The thing about Sale is that fantasy owners could knock him down their draft board if they're worried about the injury. This hasn't been the case yet as his average draft position has risen 1.2 picks over the past seven days. Sad face. But it's still a possibility.

Right now, Sale is being picked as the fifth starter off the board behind Clayton Kershaw, Felix Hernandez, Max Scherzer and Stephen Strasburg. The big hindrance Sale has is that he is in the American League pitching in a ballpark that isn't one giant abyss. But I still think he can outperform at least a few of those guys.

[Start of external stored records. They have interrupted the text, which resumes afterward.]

lemma foldl_best_spec (u : PySem.Set Int) (l : List (String × List Int))
    (init : Option String × Int) {s : String} {c : Int} (h0 : 0 ≤ init.2)
    (h : l.foldl (fun b p =>
      let eff : Int := (PySem.Set.inter u p.2).length
      if eff > b.2 then (some p.1, eff) else b) init = (some s, c)) :
    init = (some s, c) ∨
      (0 < c ∧ ∃ zd, (s, zd) ∈ l ∧ c = ((PySem.Set.inter u zd).length : Int)) := by
  induction l generalizing init with
  | nil => exact Or.inl h
  | cons p l ih =>
      simp only [List.foldl_cons] at h
      by_cases hc : ((PySem.Set.inter u p.2).length : Int) > init.2
      · rw [if_pos hc] at h
        rcases ih _ (Int.natCast_nonneg _) h with h1 | h1
        · right
          have hs : p.1 = s := by simpa using congrArg Prod.fst h1
          have hcv : ((PySem.Set.inter u p.2).length : Int) = c := congrArg Prod.snd h1
          refine ⟨by omega, p.2, ?_, hcv.symm⟩
          rw [← hs]
          exact List.mem_cons_self
        · rcases h1 with ⟨hp, zd, hm, hv⟩
          exact Or.inr ⟨hp, zd, List.mem_cons_of_mem _ hm, hv⟩
      · rw [if_neg hc] at h
        rcases ih _ h0 h with h1 | h1
        · exact Or.inl h1
        · rcases h1 with ⟨hp, zd, hm, hv⟩
          exact Or.inr ⟨hp, zd, List.mem_cons_of_mem _ hm, hv⟩

lemma pvAbest_spec (u : PySem.Set Int) (sensors : List (String × List Int)) {s : String} {c : Int}
    (h : pvAbest u sensors = (some s, c)) :
    0 < c ∧ ∃ zd, (s, zd) ∈ sensors ∧ c = ((PySem.Set.inter u zd).length : Int) := by
  unfold pvAbest at h
  rcases foldl_best_spec u sensors (none, 0) le_rfl h with h1 | h1
  · cases (by simpa using congrArg Prod.fst h1 : (none : Option String) = some s)
  · exact h1

lemma find?_key_nodup (l : List (String × List Int))
    (hnd : (l.map (fun p => p.1)).Nodup) {n : String} {zd : List Int} (hp : (n, zd) ∈ l) :
    l.find? (fun p => p.1 == n) = some (n, zd) := by
  induction l with
  | nil => cases hp
  | cons a l ih =>
      simp only [List.map_cons, List.nodup_cons] at hnd
      rcases List.mem_cons.1 hp with rfl | hp'
      · exact List.find?_cons_of_pos (by simp)
      · have ha : (a.1 == n) = false := by
          simp only [beq_eq_false_iff_ne, ne_eq]
          intro hh
          exact hnd.1 (by rw [hh]; exact List.mem_map.2 ⟨(n, zd), hp', rfl⟩)
        rw [List.find?_cons_of_neg (by simp [ha]), ih hnd.2 hp']

lemma best_eq (u0 : List Int) (sensors : List (String × List Int)) (u : List Int)
    (count : PySem.Dict String Int) (hI : pvInvOK u0 sensors u count) :
    pvBbest count (sensors.map (fun p => p.1)) = pvAbest u sensors := by
  unfold pvBbest pvAbest
  rw [List.foldl_map]
  refine PySem.List.foldl_congr_mem sensors _ _ (none, 0) (fun acc p hp => ?_)
  dsimp only
  rw [hI.2.2 p hp]

lemma loop_eq (u0 : PySem.Set Int) (sensors : List (String × List Int))
    (h0 : u0.Nodup) (hnd : (sensors.map (fun p => p.1)).Nodup)
    (hdis : ∀ zd, ("", zd) ∈ sensors → ∀ z ∈ zd, z ∉ u0) :
    ∀ (fuel : Nat) (u : List Int) (count : PySem.Dict String Int) (acc : List String),
      pvInvOK u0 sensors u count →
      pvAloop sensors fuel u acc =
        pvBloop (sensors.map (fun p => p.1)) (pvCover u0 sensors) (pvInvIdx u0 sensors)
          fuel u count acc := by
  intro fuel
  induction fuel with
  | zero => intro u count acc _; rfl
  | succ fuel ih =>
      intro u count acc hI
      rw [pvAloop, pvBloop]
      by_cases hu : u.isEmpty
      · rw [if_pos hu, if_pos hu]
      · rw [if_neg hu, if_neg hu, best_eq u0 sensors u count hI]
        rcases hbest : pvAbest u sensors with ⟨os, c⟩
        cases os with
        | none => rfl
        | some s =>
            obtain ⟨hcpos, zd, hzd, hcval⟩ := pvAbest_spec u sensors hbest
            have hsne : s ≠ "" := by
              rintro rfl
              have hlen : 0 < (PySem.Set.inter u zd).length := by exact_mod_cast hcval ▸ hcpos
              obtain ⟨z, hz⟩ := List.exists_mem_of_length_pos hlen
              have hzz := (PySem.Set.mem_inter u zd z).1 hz
              exact hdis zd hzd z hzz.2 (hI.2.1 z hzz.1)
            dsimp only
            rw [if_pos hsne, find?_key_nodup sensors hnd hzd,
              show ((Option.map (fun p => (p.2 : List Int)) (some (s, zd))).getD []) = zd from rfl]
            have hcov : (pvCover u0 sensors).getD s [] = PySem.Set.inter u0 zd := by
              have := getD_foldl_insert_nodup (fun q => PySem.Set.inter u0 q.2)
                sensors PySem.Dict.empty [] hnd hzd
              simpa using this
            rw [hcov]
            have hin := inner_fold u0 sensors h0 hnd (PySem.Set.inter u0 zd) u count hI
            have hfeq : u.filter (fun x => !(List.contains (PySem.Set.inter u0 zd) x)) =
                PySem.Set.diff u zd := by
              refine List.filter_congr (fun x hx => ?_)
              have hmx : (List.contains (PySem.Set.inter u0 zd) x) = (zd.contains x) := by
                by_cases hxp : x ∈ zd <;>
                  simp [List.contains_eq_mem, PySem.Set.mem_inter, hI.2.1 x hx, hxp]
              rw [hmx]
              rfl
            rw [hin.1, hfeq]
            refine ih _ _ _ ?_
            rw [← hfeq]
            exact hin.2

It would be borderline impossible for Sale to duplicate his 2.17 ERA this year. However, his 2.57 FIP indicates that this wasn't totally out of nowhere.

His .280 BABIP against is the area where we should see some regression as pitchers tend to hover around .300 without much influence one way or another. But will that regression be enough to take Sale behind a guy like Strasburg? I would say no. I love Strasburg, just not more than Sale.

Outside of injuries, the other thing that held Sale down last year was his 12 wins. numberFire sees that jumping to 15 this year, but I could see him exceeding that. I picked the White Sox to earn a wild card berth because of their improved lineup and bullpen. Both of those factors assist Sale as well. 17 wins is far from being out of the question, and those five additional wins over last year can make a huge impact in some leagues.

The big bugaboo with Sale is durability. In three major league seasons, he has never thrown more than 214.1 innings. Scherzer has either equaled or exceeded that total each of the past two years, and Hernandez has done so five times. The foot injury amplifies these concerns, but if Sale is able to make 30 starts, he will provide solid return on your investment.